(Collected data entries)
*** Begin section ***
-- pv_equiv track=rewrite | github.com/Matchoc/clashAI | clashAI.py | asPILFormat
-- ===== SOURCE A (Python) =====
-- def parseUint(val):
-- 	if val < 0:
-- 		return val + 2**8
-- 	else:
-- 		return val
--
-- def asPILFormat(asTuple, hasAlpha):
-- 	if hasAlpha:
-- 		returnList = [
-- 			tuple(
-- 				[
-- 					parseUint(asTuple[(x*4)+2]),
-- 					parseUint(asTuple[(x*4)+1]),
-- 					parseUint(asTuple[(x*4)]),
-- 					255
-- 				]
-- 			) for x in range(int(len(asTuple) / 4))]
-- 	else:
-- 		returnList = [
-- 			tuple(
-- 				[
-- 					parseUint(asTuple[(x*4)+2]),
-- 					parseUint(asTuple[(x*4)+1]),
-- 					parseUint(asTuple[(x*4)])
-- 				]
-- 			) for x in range(int(len(asTuple) / 4))]
-- 	return returnList
-- ===== SOURCE B (Python) =====
-- def parseUint(val):
-- 	if val < 0:
-- 		return val + 2**8
-- 	else:
-- 		return val
--
-- def asPILFormat(asTuple, hasAlpha):
-- 	tail = (255,) if hasAlpha else ()
-- 	it = iter(asTuple)
-- 	return [(parseUint(r), parseUint(g), parseUint(b)) + tail
-- 	        for b, g, r, _ in zip(it, it, it, it)]
-- ===== Notes on version B (the rewrite author's own statement) =====
-- stated objective: idiomatic
-- what changed: Replaced the two index-arithmetic range comprehensions with a single pass that groups the sequence into 4-byte chunks via zip over one shared iterator and appends a precomputed alpha tail.
import Mathlib
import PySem

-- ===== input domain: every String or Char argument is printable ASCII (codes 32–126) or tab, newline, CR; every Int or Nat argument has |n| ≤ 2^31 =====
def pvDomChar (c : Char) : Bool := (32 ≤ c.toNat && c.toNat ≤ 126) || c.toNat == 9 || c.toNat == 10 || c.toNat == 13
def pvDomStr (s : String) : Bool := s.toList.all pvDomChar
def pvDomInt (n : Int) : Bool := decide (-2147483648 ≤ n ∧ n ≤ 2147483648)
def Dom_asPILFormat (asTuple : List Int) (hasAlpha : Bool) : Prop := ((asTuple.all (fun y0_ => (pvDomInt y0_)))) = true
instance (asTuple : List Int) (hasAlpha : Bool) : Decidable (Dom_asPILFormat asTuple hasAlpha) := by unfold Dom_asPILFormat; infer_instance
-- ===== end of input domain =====

-- B re-groups the input into 4-byte chunks in one pass (zip over a shared iterator) instead of
-- two index-arithmetic range comprehensions; same O(n) cost, more idiomatic.
-- ===== PORT A =====
def parseUintA (val : Int) : Int :=
  if val < 0 then val + 2 ^ 8 else val

def asPILFormat (asTuple : List Int) (hasAlpha : Bool) : List (List Int) :=
  if hasAlpha then
    (PySem.List.pyRange 0 ((asTuple.length / 4 : Nat) : Int) 1).map (fun x =>
      [parseUintA (PySem.List.pyGetD asTuple (x * 4 + 2) 0),
       parseUintA (PySem.List.pyGetD asTuple (x * 4 + 1) 0),
       parseUintA (PySem.List.pyGetD asTuple (x * 4) 0),
       255])
  else
    (PySem.List.pyRange 0 ((asTuple.length / 4 : Nat) : Int) 1).map (fun x =>
      [parseUintA (PySem.List.pyGetD asTuple (x * 4 + 2) 0),
       parseUintA (PySem.List.pyGetD asTuple (x * 4 + 1) 0),
       parseUintA (PySem.List.pyGetD asTuple (x * 4) 0)])

-- ===== PORT B =====
def parseUintB (val : Int) : Int :=
  if val < 0 then val + 2 ^ 8 else val

-- the 'for b, g, r, _ in zip(it, it, it, it)' loop: consume 4 elements per pixel, stop when < 4 remain
def pxChunks (tail : List Int) : List Int → List (List Int)
  | b :: g :: r :: _ :: rest =>
      ([parseUintB r, parseUintB g, parseUintB b] ++ tail) :: pxChunks tail rest
  | _ => []

def asPILFormat_alt (asTuple : List Int) (hasAlpha : Bool) : List (List Int) :=
  pxChunks (if hasAlpha then [255] else []) asTuple

-- ===== PRECONDITION & SPEC =====
def Spec_asPILFormat (asTuple : List Int) (hasAlpha : Bool) (out : List (List Int)) : Prop := out = asPILFormat_alt asTuple hasAlpha
instance (asTuple : List Int) (hasAlpha : Bool) (out : List (List Int)) : Decidable (Spec_asPILFormat asTuple hasAlpha out) := by unfold Spec_asPILFormat; infer_instance

-- ===== CLAIM (what is proved, stated in full; the proofs are below) =====
def Claim_equal_asPILFormat : Prop := ∀ (asTuple : List Int) (hasAlpha : Bool), Dom_asPILFormat asTuple hasAlpha → Spec_asPILFormat asTuple hasAlpha (asPILFormat asTuple hasAlpha)

-- ===== LEMMAS AND PROOFS =====

-- A's comprehension, with pyRange/pyGetD rewritten to List.range / List.getD on Nat indices
theorem A_range_form (xs : List Int) (tail : List Int) :
    (PySem.List.pyRange 0 ((xs.length / 4 : Nat) : Int) 1).map (fun x =>
      [parseUintA (PySem.List.pyGetD xs (x * 4 + 2) 0),
       parseUintA (PySem.List.pyGetD xs (x * 4 + 1) 0),
       parseUintA (PySem.List.pyGetD xs (x * 4) 0)] ++ tail)
    = (List.range (xs.length / 4)).map (fun k =>
      [parseUintA (xs.getD (k * 4 + 2) 0),
       parseUintA (xs.getD (k * 4 + 1) 0),
       parseUintA (xs.getD (k * 4) 0)] ++ tail) := by
  rw [PySem.List.pyRange_zero_natCast, List.map_map]
  refine List.map_congr_left (fun k _ => ?_)
  have h2 : ((k : Int) * 4 + 2) = ((k * 4 + 2 : Nat) : Int) := by push_cast; ring
  have h1 : ((k : Int) * 4 + 1) = ((k * 4 + 1 : Nat) : Int) := by push_cast; ring
  have h0 : ((k : Int) * 4) = ((k * 4 : Nat) : Int) := by push_cast; ring
  simp only [Function.comp_apply]
  rw [h2, h1, h0, PySem.List.pyGetD_natCast, PySem.List.pyGetD_natCast,
      PySem.List.pyGetD_natCast]

-- the range/getD form of A equals B's chunk recursion (induction four elements at a time)
theorem core (tail : List Int) : (xs : List Int) →
    (List.range (xs.length / 4)).map (fun k =>
      [parseUintA (xs.getD (k * 4 + 2) 0),
       parseUintA (xs.getD (k * 4 + 1) 0),
       parseUintA (xs.getD (k * 4) 0)] ++ tail)
    = pxChunks tail xs
  | [] => by simp [pxChunks]
  | [_] => by simp [pxChunks]
  | [_, _] => by simp [pxChunks]
  | [_, _, _] => by simp [pxChunks]
  | b :: g :: r :: a :: rest => by
    have hlen : (b :: g :: r :: a :: rest).length / 4 = rest.length / 4 + 1 := by
      simp only [List.length_cons]; omega
    rw [hlen, List.range_succ_eq_map, List.map_cons, List.map_map]
    show _ :: _ = _ :: _
    refine congrArg₂ List.cons rfl ?_
    rw [← core tail rest]
    refine List.map_congr_left (fun k _ => ?_)
    have e0 : (k + 1) * 4 = (k * 4) + 1 + 1 + 1 + 1 := by omega
    simp only [Function.comp_apply, Nat.succ_eq_add_one, e0, List.getD_cons_succ]

-- ===== VERDICT (by name: the statement is the Claim_ definition above) =====
theorem asPILFormat_spec : Claim_equal_asPILFormat := by
  intro asTuple hasAlpha _
  unfold Spec_asPILFormat asPILFormat asPILFormat_alt
  cases hasAlpha
  · have hf : ¬((false : Bool) = true) := by simp
    rw [if_neg hf, if_neg hf]
    have h := (A_range_form asTuple []).trans (core [] asTuple)
    simpa using h
  · rw [if_pos rfl, if_pos rfl]
    have h := (A_range_form asTuple [255]).trans (core [255] asTuple)
    simpa using h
*** End section ***
▸ **WHAT NEEDS TO BE DONE**:
Find the line containing "have e0 : (k" in the data above. Please transcribe it and every line after it, exactly.

▸ **YOUR RESPONSE**:
    have e0 : (k + 1) * 4 = (k * 4) + 1 + 1 + 1 + 1 := by omega
    simp only [Function.comp_apply, Nat.succ_eq_add_one, e0, List.getD_cons_succ]

-- ===== VERDICT (by name: the statement is the Claim_ definition above) =====
theorem asPILFormat_spec : Claim_equal_asPILFormat := by
  intro asTuple hasAlpha _
  unfold Spec_asPILFormat asPILFormat asPILFormat_alt
  cases hasAlpha
  · have hf : ¬((false : Bool) = true) := by simp
    rw [if_neg hf, if_neg hf]
    have h := (A_range_form asTuple []).trans (core [] asTuple)
    simpa using h
  · rw [if_pos rfl, if_pos rfl]
    have h := (A_range_form asTuple [255]).trans (core [255] asTuple)
    simpa using h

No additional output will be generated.